-- pv_equiv track=rewrite | github.com/Icontee/wake | woke/development/pytypes_generator.py | _parse_opcodes
-- ===== SOURCE A (Python) =====
-- from typing import (
--     Any,
--     DefaultDict,
--     Dict,
--     FrozenSet,
--     Iterable,
--     List,
--     Optional,
--     Set,
--     Tuple,
--     Union,
-- )
--
-- def _parse_opcodes(opcodes: str) -> List[Tuple[int, str, int, Optional[int]]]:
--     pc_op_map = []
--     opcodes_spl = opcodes.split(" ")
--
--     pc = 0
--     ignore = False
--
--     for i, opcode in enumerate(opcodes_spl):
--         if ignore:
--             ignore = False
--             continue
--
--         if not opcode.startswith("PUSH"):
--             pc_op_map.append((pc, opcode, 1, None))
--             pc += 1
--         else:
--             size = int(opcode[4:]) + 1
--             pc_op_map.append((pc, opcode, size, int(opcodes_spl[i + 1], 16)))
--             pc += size
--             ignore = True
--     return pc_op_map
-- ===== SOURCE B (Python) =====
-- def _parse_opcodes(opcodes: str):
--     # stage 1: structure only, no program counters; the iterator protocol
--     # consumes a PUSH's operand via next(it)
--     it = iter(opcodes.split(" "))
--     triples = []
--     for op in it:
--         if op.startswith("PUSH"):
--             size = int(op[4:]) + 1
--             triples.append((op, size, int(next(it), 16)))
--         else:
--             triples.append((op, 1, None))
--     # stage 2: prefix sums of the sizes give the pcs
--     pcs = []
--     total = 0
--     for _, size, _ in triples:
--         pcs.append(total)
--         total += size
--     return [(pc, op, size, operand) for pc, (op, size, operand) in zip(pcs, triples)]
-- ===== Notes on version B (the rewrite author's own statement) =====
-- stated objective: alternative
-- what changed: A's single pc-carrying loop with an ignore flag is replaced by two staged passes: an iterator-based scan that builds (op, size, operand) triples with no program counters (the PUSH operand consumed via next(it)), followed by a prefix-sum pass over the sizes that is zipped back on to assign the pcs.
import Mathlib
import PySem

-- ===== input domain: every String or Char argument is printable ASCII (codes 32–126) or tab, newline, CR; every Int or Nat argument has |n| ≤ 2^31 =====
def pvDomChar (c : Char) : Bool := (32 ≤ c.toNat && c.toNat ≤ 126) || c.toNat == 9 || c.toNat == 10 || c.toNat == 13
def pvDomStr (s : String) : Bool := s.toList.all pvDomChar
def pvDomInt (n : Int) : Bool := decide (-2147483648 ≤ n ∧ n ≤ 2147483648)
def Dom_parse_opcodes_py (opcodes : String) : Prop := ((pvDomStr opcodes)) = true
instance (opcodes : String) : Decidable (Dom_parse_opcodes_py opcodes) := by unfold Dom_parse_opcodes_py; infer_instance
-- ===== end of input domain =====

-- B replaces A's single pc-carrying loop with an ignore flag by two staged passes:
-- an iterator-style scan producing (op, size, operand) triples with no program counters,
-- then a prefix-sum pass over the sizes zipped back on (alternative decomposition, same cost).

-- ===== PORT A =====
-- A's loop: enumerate with an `ignore` flag; the operand opcodes_spl[i+1] is the head of the
-- remaining list. `.getD` defaults stand where Python raises (ValueError/IndexError), which
-- Pre_parse_opcodes_py excludes.
def pvALoop : List String → Int → Bool → List (Int × String × Int × Option Int) → List (Int × String × Int × Option Int)
  | [], _, _, acc => acc
  | op :: rest, pc, ignore, acc =>
    if ignore then pvALoop rest pc false acc
    else if !(PySem.Str.startswith op "PUSH") then
      pvALoop rest (pc + 1) false (acc ++ [(pc, op, 1, none)])
    else
      let size := (PySem.Int.ofStr? (PySem.Str.slice op (some 4) none)).getD 0 + 1
      let operand := (rest.head?.bind (fun t => PySem.Int.ofStrBase? t 16)).getD 0
      pvALoop rest (pc + size) true (acc ++ [(pc, op, size, some operand)])

def parse_opcodes_py (opcodes : String) : List (Int × String × Int × Option Int) :=
  pvALoop ((PySem.Str.split? opcodes " ").getD []) 0 false []

-- ===== PORT B =====
-- B stage 1: scan producing (op, size, operand) triples without program counters; a PUSH
-- consumes its operand via next(it). The `[]` in the PUSH branch is where Python raises
-- StopIteration (excluded by Pre_), the `.getD 0` where it raises ValueError (also excluded).
def pvScan : List String → List (String × Int × Option Int)
  | [] => []
  | op :: rest =>
    if PySem.Str.startswith op "PUSH" then
      let size := (PySem.Int.ofStr? (PySem.Str.slice op (some 4) none)).getD 0 + 1
      match rest with
      | nxt :: rest' => (op, size, some ((PySem.Int.ofStrBase? nxt 16).getD 0)) :: pvScan rest'
      | [] => []
    else
      (op, 1, none) :: pvScan rest

-- B stage 2: the pcs are the prefix sums of the sizes.
def pvPcs : List (String × Int × Option Int) → Int → List Int
  | [], _ => []
  | (_, size, _) :: rest, total => total :: pvPcs rest (total + size)

def parse_opcodes_py_alt (opcodes : String) : List (Int × String × Int × Option Int) :=
  let triples := pvScan ((PySem.Str.split? opcodes " ").getD [])
  -- zip of the pc list with the triples; the comprehension's tuple (pc, op, size, operand)
  -- is exactly the right-nested zip pair
  (pvPcs triples 0).zip triples

-- ===== PRECONDITION & SPEC =====
-- Every token starting with "PUSH" must have an int-parsable suffix and be followed by a
-- hex-parsable token: exactly the inputs where Python A returns (else ValueError/IndexError).
-- (A token actually consumed as a hex operand can never start with "PUSH", so this per-token
-- condition coincides with the set of inputs on which A returns normally.)
def pvPreTok : List String → Bool
  | [] => true
  | op :: rest =>
    (!(PySem.Str.startswith op "PUSH") ||
      ((PySem.Int.ofStr? (PySem.Str.slice op (some 4) none)).isSome &&
        (match rest.head? with
         | some nxt => (PySem.Int.ofStrBase? nxt 16).isSome
         | none => false))) && pvPreTok rest

def Pre_parse_opcodes_py (opcodes : String) : Prop :=
  pvPreTok ((PySem.Str.split? opcodes " ").getD []) = true
instance (opcodes : String) : Decidable (Pre_parse_opcodes_py opcodes) := by
  unfold Pre_parse_opcodes_py; infer_instance

def pvWitness_parse_opcodes_py : String := "PUSH1 2a STOP"

def Spec_parse_opcodes_py (opcodes : String) (out : List (Int × String × Int × Option Int)) : Prop := out = parse_opcodes_py_alt opcodes
instance (opcodes : String) (out : List (Int × String × Int × Option Int)) : Decidable (Spec_parse_opcodes_py opcodes out) := by unfold Spec_parse_opcodes_py; infer_instance

-- ===== CLAIM (what is proved, stated in full; the proofs are below) =====
def Claim_equal_parse_opcodes_py : Prop := ∀ (opcodes : String), Dom_parse_opcodes_py opcodes → Pre_parse_opcodes_py opcodes → Spec_parse_opcodes_py opcodes (parse_opcodes_py opcodes)

-- ===== LEMMAS AND PROOFS =====
lemma pvLoop_eq : ∀ (n : Nat) (spl : List String), spl.length ≤ n →
    ∀ (pc : Int) (acc : List (Int × String × Int × Option Int)),
    pvPreTok spl = true →
    pvALoop spl pc false acc = acc ++ (pvPcs (pvScan spl) pc).zip (pvScan spl) := by
  intro n
  induction n with
  | zero =>
    intro spl hlen pc acc _
    have : spl = [] := List.eq_nil_of_length_eq_zero (Nat.le_zero.mp hlen)
    subst this; simp [pvALoop, pvScan, pvPcs]
  | succ n ih =>
    intro spl hlen pc acc hpre
    rcases spl with _ | ⟨op, rest⟩
    · simp [pvALoop, pvScan, pvPcs]
    · simp only [pvPreTok, Bool.and_eq_true, Bool.or_eq_true] at hpre
      obtain ⟨hop, hrest⟩ := hpre
      by_cases hp : PySem.Str.startswith op "PUSH" = true
      · rcases hop with hop | hop
        · rw [hp] at hop; exact absurd hop (by decide)
        · obtain ⟨-, hnext⟩ := hop
          rcases rest with _ | ⟨nxt, rest'⟩
          · simp [List.head?] at hnext
          · have hpre' : pvPreTok rest' = true := by
              simp only [pvPreTok, Bool.and_eq_true] at hrest
              exact hrest.2
            have hlen' : rest'.length ≤ n := by
              simp only [List.length_cons] at hlen; omega
            simp only [pvALoop, pvScan, pvPcs, hp, Bool.not_true, Bool.false_eq_true, if_false,
              if_true, List.head?, List.zip, List.zipWith]
            rw [ih rest' hlen' _ _ hpre']
            simp [List.zip]
      · simp only [Bool.not_eq_true] at hp
        have hlen' : rest.length ≤ n := by
          simp only [List.length_cons] at hlen; omega
        simp only [pvALoop, pvScan, pvPcs, hp, Bool.not_false, Bool.false_eq_true, if_false,
          if_true, List.zip, List.zipWith]
        rw [ih rest hlen' _ _ hrest]
        simp [List.zip]

-- ===== VERDICT (by name: the statement is the Claim_ definition above) =====
theorem parse_opcodes_py_spec : Claim_equal_parse_opcodes_py := by
  intro opcodes _ hpre
  unfold Spec_parse_opcodes_py parse_opcodes_py parse_opcodes_py_alt
  exact pvLoop_eq _ _ (le_refl _) 0 [] hpre
lemma tie_dT_nonpos (l r : List Int) (n : Int) (hn1 : 1 ≤ n) (hmr : dMr l r n ≤ 0) :
    (dT l r n).foldl (tStep r) ((0:Int), (0:Int)) = ((0:Int), (0:Int)) := by
  obtain ⟨-, hmrle⟩ := dMr_spec l r n hn1
  exact t_stay r (dT l r n) (0,0)
    (fun i hi => le_trans (hmrle _ (List.mem_map.mpr ⟨i, hi, rfl⟩)) (by simpa using hmr))

-- ---------- the main characterisation of A ----------
lemma A_main (l r : List Int) (n : Int) (_hne : l ≠ []) (hn1 : 1 ≤ n)
    (hnl : n ≤ (l.length : Int)) :
    evaluate l r n =
      if 0 < dMx l r n ∨ n.toNat = l.length then
        (if (dT l r n).length = 1 ∨ 0 < dMr l r n then (dPick l r n : Int) + 1 else 1)
      else if dMx l r n = 0 then
        (if 0 < dMr l r n then (dPick l r n : Int) + 1 else 1)
      else if l.length = n.toNat + 1 then (n.toNat : Int) + 1 else 1 := by
  have hN1 : 1 ≤ n.toNat := by omega
  have hNm : n.toNat ≤ l.length := by omega
  obtain ⟨hmxmem, hmxle⟩ := dMx_spec l r n hn1
  have htne := dT_ne l r n hn1
  have hT1le : 0 < (dT l r n).length := List.length_pos_iff.mpr htne
  simp only [evaluate]
  rw [temp_eq l r n hnl]
  have hdec := temp_decomp l r n hn1 hnl
  by_cases hcase : 0 < dMx l r n ∨ n.toNat = l.length
  · have hmax : PySem.List.max? ((List.range l.length).map (pvT l r n)) (fun x => x)
        = some (dMx l r n) := by
      apply max?_id_eq_of
      · rw [hdec]; exact List.mem_append_left _ hmxmem
      · intro y hy
        rw [hdec] at hy
        rcases List.mem_append.mp hy with h | h
        · exact hmxle y h
        · have h0 : y = 0 := List.eq_of_mem_replicate h
          rcases hcase with hpos | hzm
          · omega
          · exfalso; rw [hzm] at h; simp at h
    have hmaxD : (PySem.List.max? ((List.range l.length).map (pvT l r n)) (fun x => x)).getD 0
        = dMx l r n := by rw [hmax]; rfl
    rw [hmaxD]
    have hcnt : PySem.List.count ((List.range l.length).map (pvT l r n)) (dMx l r n)
        = (dT l r n).length := by
      rw [PySem.List.count_eq, hdec, List.count_append]
      have h1 : List.count (dMx l r n) (dProds l r n) = (dT l r n).length := by
        show List.count (dMx l r n) ((List.range n.toNat).map (dP l r)) = _
        rw [count_map_range]; rfl
      have h2 : List.count (dMx l r n) (List.replicate (l.length - n.toNat) (0:Int)) = 0 := by
        apply List.count_eq_zero.mpr
        intro hmem
        have h0 : dMx l r n = 0 := List.eq_of_mem_replicate hmem
        rcases hcase with hpos | hzm
        · omega
        · rw [hzm] at hmem; simp at hmem
      rw [h1, h2]
      omega
    rw [hcnt, if_pos hcase]
    by_cases hTl : (dT l r n).length = 1
    · rw [if_pos hTl, if_pos (Or.inl hTl)]
      obtain ⟨a, ha⟩ := List.length_eq_one_iff.mp hTl
      have hidx : PySem.List.index? ((List.range l.length).map (pvT l r n)) (dMx l r n)
          = some a := by
        rw [hdec, PySem.List.index?_append_of_mem _ hmxmem, PySem.List.index?_eq_idxOf?]
        show List.idxOf? (dMx l r n) ((List.range n.toNat).map (dP l r)) = some a
        rw [idxOf?_map_range]
        show (dT l r n).head? = some a
        rw [ha]; rfl
      rw [hidx]
      have hpa : dPick l r n = a := by
        obtain ⟨hpmem, -, -⟩ := dPick_spec l r n hn1
        rw [ha] at hpmem; simpa using hpmem
      rw [hpa]
      simp
    · rw [if_neg hTl]
      simp only [ind_eq l r n hnl (dMx l r n), filter_pvT_dT l r n hn1 hnl, tie_cast]
      by_cases hmr : 0 < dMr l r n
      · rw [tie_dT_pos l r n hn1 hmr, if_pos (Or.inr hmr)]
      · rw [tie_dT_nonpos l r n hn1 (by omega),
            if_neg (show ¬((dT l r n).length = 1 ∨ 0 < dMr l r n) from by
              exact not_or.mpr ⟨hTl, by omega⟩)]
        rfl
  · rw [if_neg hcase]
    have hd0 : dMx l r n ≤ 0 := by
      by_contra h; exact hcase (Or.inl (by omega))
    have hzm : n.toNat < l.length := by
      rcases lt_or_eq_of_le hNm with h | h
      · exact h
      · exact absurd (Or.inr h) hcase
    by_cases h0 : dMx l r n = 0
    · rw [if_pos h0]
      have hmax : PySem.List.max? ((List.range l.length).map (pvT l r n)) (fun x => x)
          = some (dMx l r n) := by
        apply max?_id_eq_of
        · rw [hdec]; exact List.mem_append_left _ hmxmem
        · intro y hy
          rw [hdec] at hy
          rcases List.mem_append.mp hy with h | h
          · exact hmxle y h
          · have := List.eq_of_mem_replicate h; omega
      have hmaxD : (PySem.List.max? ((List.range l.length).map (pvT l r n)) (fun x => x)).getD 0
          = dMx l r n := by rw [hmax]; rfl
      rw [hmaxD]
      have hcnt : PySem.List.count ((List.range l.length).map (pvT l r n)) (dMx l r n)
          = (dT l r n).length + (l.length - n.toNat) := by
        rw [PySem.List.count_eq, hdec, List.count_append]
        have h1 : List.count (dMx l r n) (dProds l r n) = (dT l r n).length := by
          show List.count (dMx l r n) ((List.range n.toNat).map (dP l r)) = _
          rw [count_map_range]; rfl
        have h2 : List.count (dMx l r n) (List.replicate (l.length - n.toNat) (0:Int))
            = l.length - n.toNat := by
          rw [h0]; simp
        rw [h1, h2]
      rw [hcnt, if_neg (show ¬((dT l r n).length + (l.length - n.toNat) = 1) from by omega)]
      simp only [ind_eq l r n hnl (dMx l r n), filter_pvT_dT l r n hn1 hnl, tie_cast]
      by_cases hmr : 0 < dMr l r n
      · rw [tie_dT_pos l r n hn1 hmr, if_pos hmr]
      · rw [tie_dT_nonpos l r n hn1 (by omega), if_neg hmr]
        rfl
    · have hneg : dMx l r n < 0 := by omega
      rw [if_neg h0]
      have h0notin : (0:Int) ∉ dProds l r n := by
        intro hmem
        have := hmxle 0 hmem; omega
      have hmax : PySem.List.max? ((List.range l.length).map (pvT l r n)) (fun x => x)
          = some 0 := by
        apply max?_id_eq_of
        · rw [hdec]
          exact List.mem_append_right _ (List.mem_replicate.mpr ⟨by omega, rfl⟩)
        · intro y hy
          rw [hdec] at hy
          rcases List.mem_append.mp hy with h | h
          · have := hmxle y h; omega
          · exact le_of_eq (List.eq_of_mem_replicate h)
      have hmaxD : (PySem.List.max? ((List.range l.length).map (pvT l r n)) (fun x => x)).getD 0
          = (0:Int) := by rw [hmax]; rfl
      rw [hmaxD]
      have hcnt : PySem.List.count ((List.range l.length).map (pvT l r n)) (0:Int)
          = l.length - n.toNat := by
        rw [PySem.List.count_eq, hdec, List.count_append]
        have h1 : List.count (0:Int) (dProds l r n) = 0 := List.count_eq_zero.mpr h0notin
        have h2 : List.count (0:Int) (List.replicate (l.length - n.toNat) (0:Int))
            = l.length - n.toNat := by simp
        rw [h1, h2]
        omega
      rw [hcnt]
      by_cases hz1 : l.length = n.toNat + 1
      · rw [if_pos (show l.length - n.toNat = 1 from by omega), if_pos hz1]
        have hrep1 : List.replicate (l.length - n.toNat) (0:Int) = [0] := by
          rw [show l.length - n.toNat = 1 from by omega]; rfl
        have hidx : PySem.List.index? ((List.range l.length).map (pvT l r n)) (0:Int)
            = some (dProds l r n).length := by
          rw [hdec, hrep1]
          exact PySem.List.index?_append_singleton_self _ _ h0notin
        rw [hidx]
        have hlen : (dProds l r n).length = n.toNat := by simp [dProds]
        rw [hlen]
        simp
      · rw [if_neg (show ¬(l.length - n.toNat = 1) from by omega), if_neg hz1]
        simp only [ind_eq l r n hnl (0:Int), filter_pvT_zero l r n hn1 hnl hneg]
        rfl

**REQUIREMENT**
Copy the lines of the data above exactly as written, beginning with the line containing "simp only [evaluate]" and ending with the line containing "rw [hcnt, if_pos hcase]", and leave out all other lines.

**EXERCISE OUTPUT**
  simp only [evaluate]
  rw [temp_eq l r n hnl]
  have hdec := temp_decomp l r n hn1 hnl
  by_cases hcase : 0 < dMx l r n ∨ n.toNat = l.length
  · have hmax : PySem.List.max? ((List.range l.length).map (pvT l r n)) (fun x => x)
        = some (dMx l r n) := by
      apply max?_id_eq_of
      · rw [hdec]; exact List.mem_append_left _ hmxmem
      · intro y hy
        rw [hdec] at hy
        rcases List.mem_append.mp hy with h | h
        · exact hmxle y h
        · have h0 : y = 0 := List.eq_of_mem_replicate h
          rcases hcase with hpos | hzm
          · omega
          · exfalso; rw [hzm] at h; simp at h
    have hmaxD : (PySem.List.max? ((List.range l.length).map (pvT l r n)) (fun x => x)).getD 0
        = dMx l r n := by rw [hmax]; rfl
    rw [hmaxD]
    have hcnt : PySem.List.count ((List.range l.length).map (pvT l r n)) (dMx l r n)
        = (dT l r n).length := by
      rw [PySem.List.count_eq, hdec, List.count_append]
      have h1 : List.count (dMx l r n) (dProds l r n) = (dT l r n).length := by
        show List.count (dMx l r n) ((List.range n.toNat).map (dP l r)) = _
        rw [count_map_range]; rfl
      have h2 : List.count (dMx l r n) (List.replicate (l.length - n.toNat) (0:Int)) = 0 := by
        apply List.count_eq_zero.mpr
        intro hmem
        have h0 : dMx l r n = 0 := List.eq_of_mem_replicate hmem
        rcases hcase with hpos | hzm
        · omega
        · rw [hzm] at hmem; simp at hmem
      rw [h1, h2]
      omega
    rw [hcnt, if_pos hcase]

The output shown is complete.